Bessel functions of different orders orthogonality

Question

It is known that $$ \int_0^\infty\!J_m(ar)\,J_m(br)\,r\,dr = \frac{\delta(a-b)}{a} $$

Is there a similar equation for

$$ \int_0^\infty\!J_{m-1}(ar)\,J_{m+1}(br)\,r\,dr\;\text? $$

Are the Bessel functions of orders $m\!-\!1$ and $m\!+\!1$ orthogonal?

Answer 1

They are not orthogonal in general.

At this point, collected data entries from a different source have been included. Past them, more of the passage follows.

-- pv_equiv track=rewrite | github.com/shinkeonkim/boj-solution-archiving-site | data/source/34848_102136079.py | f
-- ===== SOURCE A (Python) =====
-- dp = dict()
--
-- def f(n: int):
--   if dp.get(n, -1) != -1:
--     return dp[n]
--
--   if n == 2:
--     dp[n] = 0
--     return dp[n]
--
--   if n % 2 == 1:
--     dp[n] = f(n // 2 + 1) + 1
--   else:
--     dp[n] = f(n // 2)
--
--   return dp[n]
-- ===== SOURCE B (Python) =====
-- def f(n: int):
--   count = 0
--   while n != 2:
--     if n % 2 == 1:
--       n = n // 2 + 1
--       count += 1
--     else:
--       n = n // 2
--   return count
-- ===== Notes on version B (the rewrite author's own statement) =====
-- stated objective: simpler
-- what changed: Replaces the global-dict memoized recursion with a plain iterative while-loop carrying a step counter; no memo dict, no recursion.
-- outside the precondition, e.g. on f(1): A raises RecursionError, B does not finish within the time limit
import Mathlib
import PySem

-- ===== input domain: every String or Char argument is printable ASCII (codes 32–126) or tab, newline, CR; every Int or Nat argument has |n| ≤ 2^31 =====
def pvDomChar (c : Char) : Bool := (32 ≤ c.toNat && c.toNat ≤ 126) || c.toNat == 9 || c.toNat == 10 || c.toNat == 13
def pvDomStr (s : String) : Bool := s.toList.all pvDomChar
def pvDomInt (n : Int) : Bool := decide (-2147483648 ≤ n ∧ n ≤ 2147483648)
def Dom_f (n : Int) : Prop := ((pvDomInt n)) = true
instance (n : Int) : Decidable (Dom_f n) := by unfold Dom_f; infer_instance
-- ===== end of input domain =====

-- B replaces the global-dict memoized recursion of A with a plain iterative loop carrying a step counter (simpler).

-- termination fact shared by both ports' recursions
theorem pvHalfLt (n : Int) (h3 : 3 ≤ n) :
    (PySem.Int.floordiv n 2).toNat < n.toNat ∧ (PySem.Int.floordiv n 2 + 1).toNat < n.toNat := by
  rw [PySem.Int.floordiv_eq_ediv_of_pos (by omega)]; omega

-- ===== PORT A =====
-- A's memo dict `dp` is global; a fresh run starts it empty, so `f` calls the helper with Dict.empty.
-- The recursion threads the dict exactly as Python does. For n ≤ 1 Python A recurses forever
-- (RecursionError) — those inputs are outside Pre_f; the port returns (0, dp) there as a totality guard.
def fAux (dp : PySem.Dict Int Int) (n : Int) : Int × PySem.Dict Int Int :=
  if dp.getD n (-1) ≠ -1 then (dp.getD n (-1), dp)
  else if n = 2 then
    let dp := dp.insert n 0
    (dp.getD n (-1), dp)
  else if h1 : n ≤ 1 then (0, dp)   -- totality guard: Python raises RecursionError here (outside Pre_f)
  else if ho : PySem.Int.mod n 2 = 1 then
    let r := fAux dp (PySem.Int.floordiv n 2 + 1)
    let dp := r.2.insert n (r.1 + 1)
    (dp.getD n (-1), dp)
  else
    let r := fAux dp (PySem.Int.floordiv n 2)
    let dp := r.2.insert n r.1
    (dp.getD n (-1), dp)
termination_by n.toNat
decreasing_by
  · exact (pvHalfLt n (by omega)).2
  · exact (pvHalfLt n (by omega)).1

def f (n : Int) : Int := (fAux PySem.Dict.empty n).1

-- ===== PORT B =====
-- Iterative while-loop with an accumulator; same totality guard for n ≤ 1 (B's Python loops forever there).
def loopB (n : Int) (count : Int) : Int :=
  if n = 2 then count
  else if h1 : n ≤ 1 then count   -- totality guard: Python B loops forever here (outside Pre_f)
  else if PySem.Int.mod n 2 = 1 then loopB (PySem.Int.floordiv n 2 + 1) (count + 1)
  else loopB (PySem.Int.floordiv n 2) count
termination_by n.toNat
decreasing_by
  · exact (pvHalfLt n (by omega)).2
  · exact (pvHalfLt n (by omega)).1

def f_alt (n : Int) : Int := loopB n 0

-- ===== PRECONDITION & SPEC =====
-- Pre_f excludes n ≤ 1, where Python A's recursion never terminates (RecursionError).
def Pre_f (n : Int) : Prop := 2 ≤ n
instance (n : Int) : Decidable (Pre_f n) := by unfold Pre_f; infer_instance
def pvWitness_f : Int := (7)

def Spec_f (n : Int) (out : Int) : Prop := out = f_alt n
instance (n : Int) (out : Int) : Decidable (Spec_f n out) := by unfold Spec_f; infer_instance

-- ===== CLAIM (what is proved, stated in full; the proofs are below) =====
def Claim_equal_f : Prop := ∀ (n : Int), Dom_f n → Pre_f n → Spec_f n (f n)

-- ===== LEMMAS AND PROOFS =====

-- loop values at the base cases
theorem loopB_two (c : Int) : loopB 2 c = c := by rw [loopB]; simp

theorem loopB_low (n : Int) (h2 : n ≠ 2) (h1 : n ≤ 1) (c : Int) : loopB n c = c := by
  rw [loopB]; simp [h2, h1]

-- one unfolding of the loop on the interesting inputs
theorem loopB_step (n : Int) (h2 : n ≠ 2) (h1 : ¬ n ≤ 1) (c : Int) :
    loopB n c = if PySem.Int.mod n 2 = 1 then loopB (PySem.Int.floordiv n 2 + 1) (c + 1)
                else loopB (PySem.Int.floordiv n 2) c := by
  conv_lhs => rw [loopB]
  rw [if_neg h2, dif_neg h1]

-- the accumulator shifts out of the loop
theorem loopB_acc (n : Int) : ∀ c, loopB n c = loopB n 0 + c := by
  generalize hm : n.toNat = m
  induction m using Nat.strong_induction_on generalizing n with
  | _ m ih =>
    intro c
    by_cases h2 : n = 2
    · subst h2; rw [loopB_two, loopB_two]; ring
    · by_cases h1 : n ≤ 1
      · rw [loopB_low n h2 h1, loopB_low n h2 h1]; ring
      · rw [loopB_step n h2 h1, loopB_step n h2 h1]
        by_cases ho : PySem.Int.mod n 2 = 1
        · rw [if_pos ho, if_pos ho,
              ih _ (hm ▸ (pvHalfLt n (by omega)).2) _ rfl (c + 1),
              ih _ (hm ▸ (pvHalfLt n (by omega)).2) _ rfl (0 + 1)]
          ring
        · rw [if_neg ho, if_neg ho,
              ih _ (hm ▸ (pvHalfLt n (by omega)).1) _ rfl c]

-- invariant: every memo entry equals the loop's value
def MemoInv (dp : PySem.Dict Int Int) : Prop := ∀ k v, dp.get? k = some v → v = f_alt k

-- reading a memo hit is correct under the invariant
theorem memo_hit (dp : PySem.Dict Int Int) (n : Int) (hInv : MemoInv dp)
    (hm : dp.getD n (-1) ≠ -1) : dp.getD n (-1) = f_alt n := by
  have h2 := PySem.Dict.getD_eq_get?_getD (d := dp) (k := n) (d0 := (-1:Int))
  cases hg : dp.get? n with
  | none => rw [h2, hg] at hm; simp at hm
  | some v => rw [h2, hg]; exact hInv n v hg

theorem fAux_correct (n : Int) : ∀ dp, MemoInv dp →
    (fAux dp n).1 = f_alt n ∧ MemoInv (fAux dp n).2 := by
  generalize hmm : n.toNat = m
  induction m using Nat.strong_induction_on generalizing n with
  | _ m ih =>
    intro dp hInv
    rw [fAux]
    by_cases hm : dp.getD n (-1) ≠ -1
    · rw [if_pos hm]
      exact ⟨memo_hit dp n hInv hm, hInv⟩
    · rw [if_neg hm]
      by_cases h2 : n = 2
      · subst h2
        rw [if_pos rfl]
        have hf2 : f_alt 2 = 0 := loopB_two 0
        refine ⟨by simp [PySem.Dict.getD_insert_self, hf2], ?_⟩
        intro k v hk
        simp only at hk
        by_cases hk2 : k = (2:Int)
        · subst hk2
          rw [PySem.Dict.get?_insert_self] at hk
          injection hk with hk'
          rw [← hk', hf2]
        · rw [PySem.Dict.get?_insert_of_ne _ _ hk2] at hk
          exact hInv k v hk
      · rw [if_neg h2]
        by_cases h1 : n ≤ 1
        · rw [dif_pos h1]
          exact ⟨(loopB_low n h2 h1 0).symm, hInv⟩
        · rw [dif_neg h1]
          by_cases ho : PySem.Int.mod n 2 = 1
          · rw [dif_pos ho]
            obtain ⟨hval, hInv'⟩ :=
              ih _ (hmm ▸ (pvHalfLt n (by omega)).2) _ rfl dp hInv
            have hstep : f_alt n = (fAux dp (PySem.Int.floordiv n 2 + 1)).1 + 1 := by
              rw [hval]
              unfold f_alt
              rw [loopB_step n h2 h1, if_pos ho, loopB_acc]
              ring
            refine ⟨by simp only [PySem.Dict.getD_insert_self]; omega, ?_⟩
            intro k v hk
            simp only at hk
            by_cases hkn : k = n
            · subst hkn
              rw [PySem.Dict.get?_insert_self] at hk
              injection hk with hk'
              omega
            · rw [PySem.Dict.get?_insert_of_ne _ _ hkn] at hk
              exact hInv' k v hk
          · rw [dif_neg ho]
            obtain ⟨hval, hInv'⟩ :=
              ih _ (hmm ▸ (pvHalfLt n (by omega)).1) _ rfl dp hInv
            have hstep : f_alt n = (fAux dp (PySem.Int.floordiv n 2)).1 := by
              rw [hval]
              unfold f_alt
              rw [loopB_step n h2 h1, if_neg ho]
            refine ⟨by simp only [PySem.Dict.getD_insert_self]; omega, ?_⟩
            intro k v hk
            simp only at hk
            by_cases hkn : k = n
            · subst hkn
              rw [PySem.Dict.get?_insert_self] at hk
              injection hk with hk'
              omega
            · rw [PySem.Dict.get?_insert_of_ne _ _ hkn] at hk
              exact hInv' k v hk

-- ===== VERDICT (by name: the statement is the Claim_ definition above) =====
theorem f_spec : Claim_equal_f := by
  intro n _ _
  unfold Spec_f f
  exact (fAux_correct n PySem.Dict.empty
    (by intro k v hk; simp [PySem.Dict.get?_empty] at hk)).1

Using the recurrence relationship

$$J_{n+1}(x)+J_{n-1}(x)=\frac{2n}{x}J_n(x)$$

we see that

$$\begin{align} \int_0^\infty J_{m-1}(ar)J_{m+1}(br)\,r\,dr&=\int_0^\infty \left(\frac{2m}{ar}J_m(ar)-J_{m+1}(ar)\right)J_{m+1}(br)\,r\,dr\\\\ &=\frac{2m}{a}\int_0^\infty J_m(ar)J_{m+1}(br)\,dr-\int_0^\infty J_{m+1}(ar) J_{m+1}(br)\,r\,dr\\\\ &=\frac{2m}{a}\int_0^\infty J_m(ar)J_{m+1}(br)\,dr-\frac{\delta(a-b)}{a}\tag 1 \end{align}$$

The first integral on the right-hand side of $(1)$ is not equal to $0$ in general. For example, with $m=1$, $a=2$, and $b=5$ its value is $\frac{2}{25}\ne 0$.